Salib dan kebangkitan mestinya juga membuat kita bersukacita. Jangan minder karena salib! Memang kisah penyaliban tak mudah dicerna manusia kebanyakan. Bagaimana mungkin Allah mati? Yang Mahakuasa kok mati. Di mana kehebatan-Nya? Jika ada orang yang mempertanyakan penyaliban itu—bahkan menghina-keallahan-Nya—kita bisa menyatakan inilah Allah kita.
Penyaliban itu bukti keallahan-Nya. Penyaliban adalah bukti kasih-Nya. Dan ini seharusnya membanggakan kita. Saliblah yang menjadikan kita anak-anak Allah.

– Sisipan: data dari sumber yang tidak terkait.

-- ===== VERDICT (by name: the statement is the Claim_ definition above) =====
theorem getMinErrors_spec : Claim_equal_getMinErrors := by
  intro s x y _hdom
  show getMinErrors s x y = getMinErrors_alt s x y
  by_cases hn0 : s.toList.length = 0
  · have hnil : s.toList = [] := List.eq_nil_of_length_eq_zero hn0
    simp [getMinErrors, getMinErrors_alt, hnil, pvBScan]
  · by_cases hxy : x ≤ y
    · have hd : (decide (x ≤ y)) = true := by simp [hxy]
      obtain ⟨po, hA1⟩ := pvA1_spec x y '1' '0' s.toList 0
        (List.replicate (s.toList.length + 1) 0) [] 0 0 0
      simp only [zero_add] at hA1
      have hA2 := pvA2_spec x y true '1' '0' s.toList po (by simp)
        ((pvBangIdx s.toList).length) 0
        (pvSc x y (pvAsg '1' '0' 0 s.toList) 0 0)
        (pvSc x y (pvAsg '1' '0' 0 s.toList) 0 0) (by omega) rfl
      simp only [List.drop_zero, Nat.zero_add] at hA2
      simp only [getMinErrors, getMinErrors_alt, hn0, if_false, hd, if_true, reduceIte, hxy, decide_true, decide_false]
      rw [hA1]
      simp only [List.nil_append]
      have hmap0 : (pvBangIdx s.toList).map (· + 0) = pvBangIdx s.toList := by
        simp
      rw [hmap0, hA2, ← pvBangIdx_length, List.range_succ_eq_map, List.map_cons, List.map_map]
      simp only [pvBScan_eq, zero_add, Function.comp_def, Nat.succ_eq_add_one]
    · have hd : (decide (x ≤ y)) = false := by simp [hxy]
      obtain ⟨po, hA1⟩ := pvA1_spec x y '0' '1' s.toList 0
        (List.replicate (s.toList.length + 1) 0) [] 0 0 0
      simp only [zero_add] at hA1
      have hA2 := pvA2_spec x y false '0' '1' s.toList po (by simp)
        ((pvBangIdx s.toList).length) 0
        (pvSc x y (pvAsg '0' '1' 0 s.toList) 0 0)
        (pvSc x y (pvAsg '0' '1' 0 s.toList) 0 0) (by omega) rfl
      simp only [List.drop_zero, Nat.zero_add] at hA2
      simp only [getMinErrors, getMinErrors_alt, hn0, if_false, hd, reduceIte, hxy, decide_true, decide_false, Bool.false_eq_true]
      rw [hA1]
      simp only [List.nil_append]
      have hmap0 : (pvBangIdx s.toList).map (· + 0) = pvBangIdx s.toList := by
        simp
      rw [hmap0, hA2, ← pvBangIdx_length, List.range_succ_eq_map, List.map_cons, List.map_map]
      simp only [pvBScan_eq, zero_add, Function.comp_def, Nat.succ_eq_add_one]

Dan kebangkitan Yesus membuktikan bahwa penyaliban-Nya sungguh bermanfaat. Tanpa kebangkitan, kematian-Nya adalah tragis dan mengenaskan, bahkan terkesan konyol. Tanpa kebangkitan, Dia bukanlah Allah. Kebangkitan membuktikan—sebagaimana dikatakan Kitab Suci—bahwa Yesus menyerahkan nyawa-Nya dan mengambil-Nya kembali.

Sekali lagi jika ada orang yang menghina penyaliban itu, kita bisa menyatakan bahwa Dia bangkit. Dan kenaikan juga adalah bukti kebangkitan-Nya.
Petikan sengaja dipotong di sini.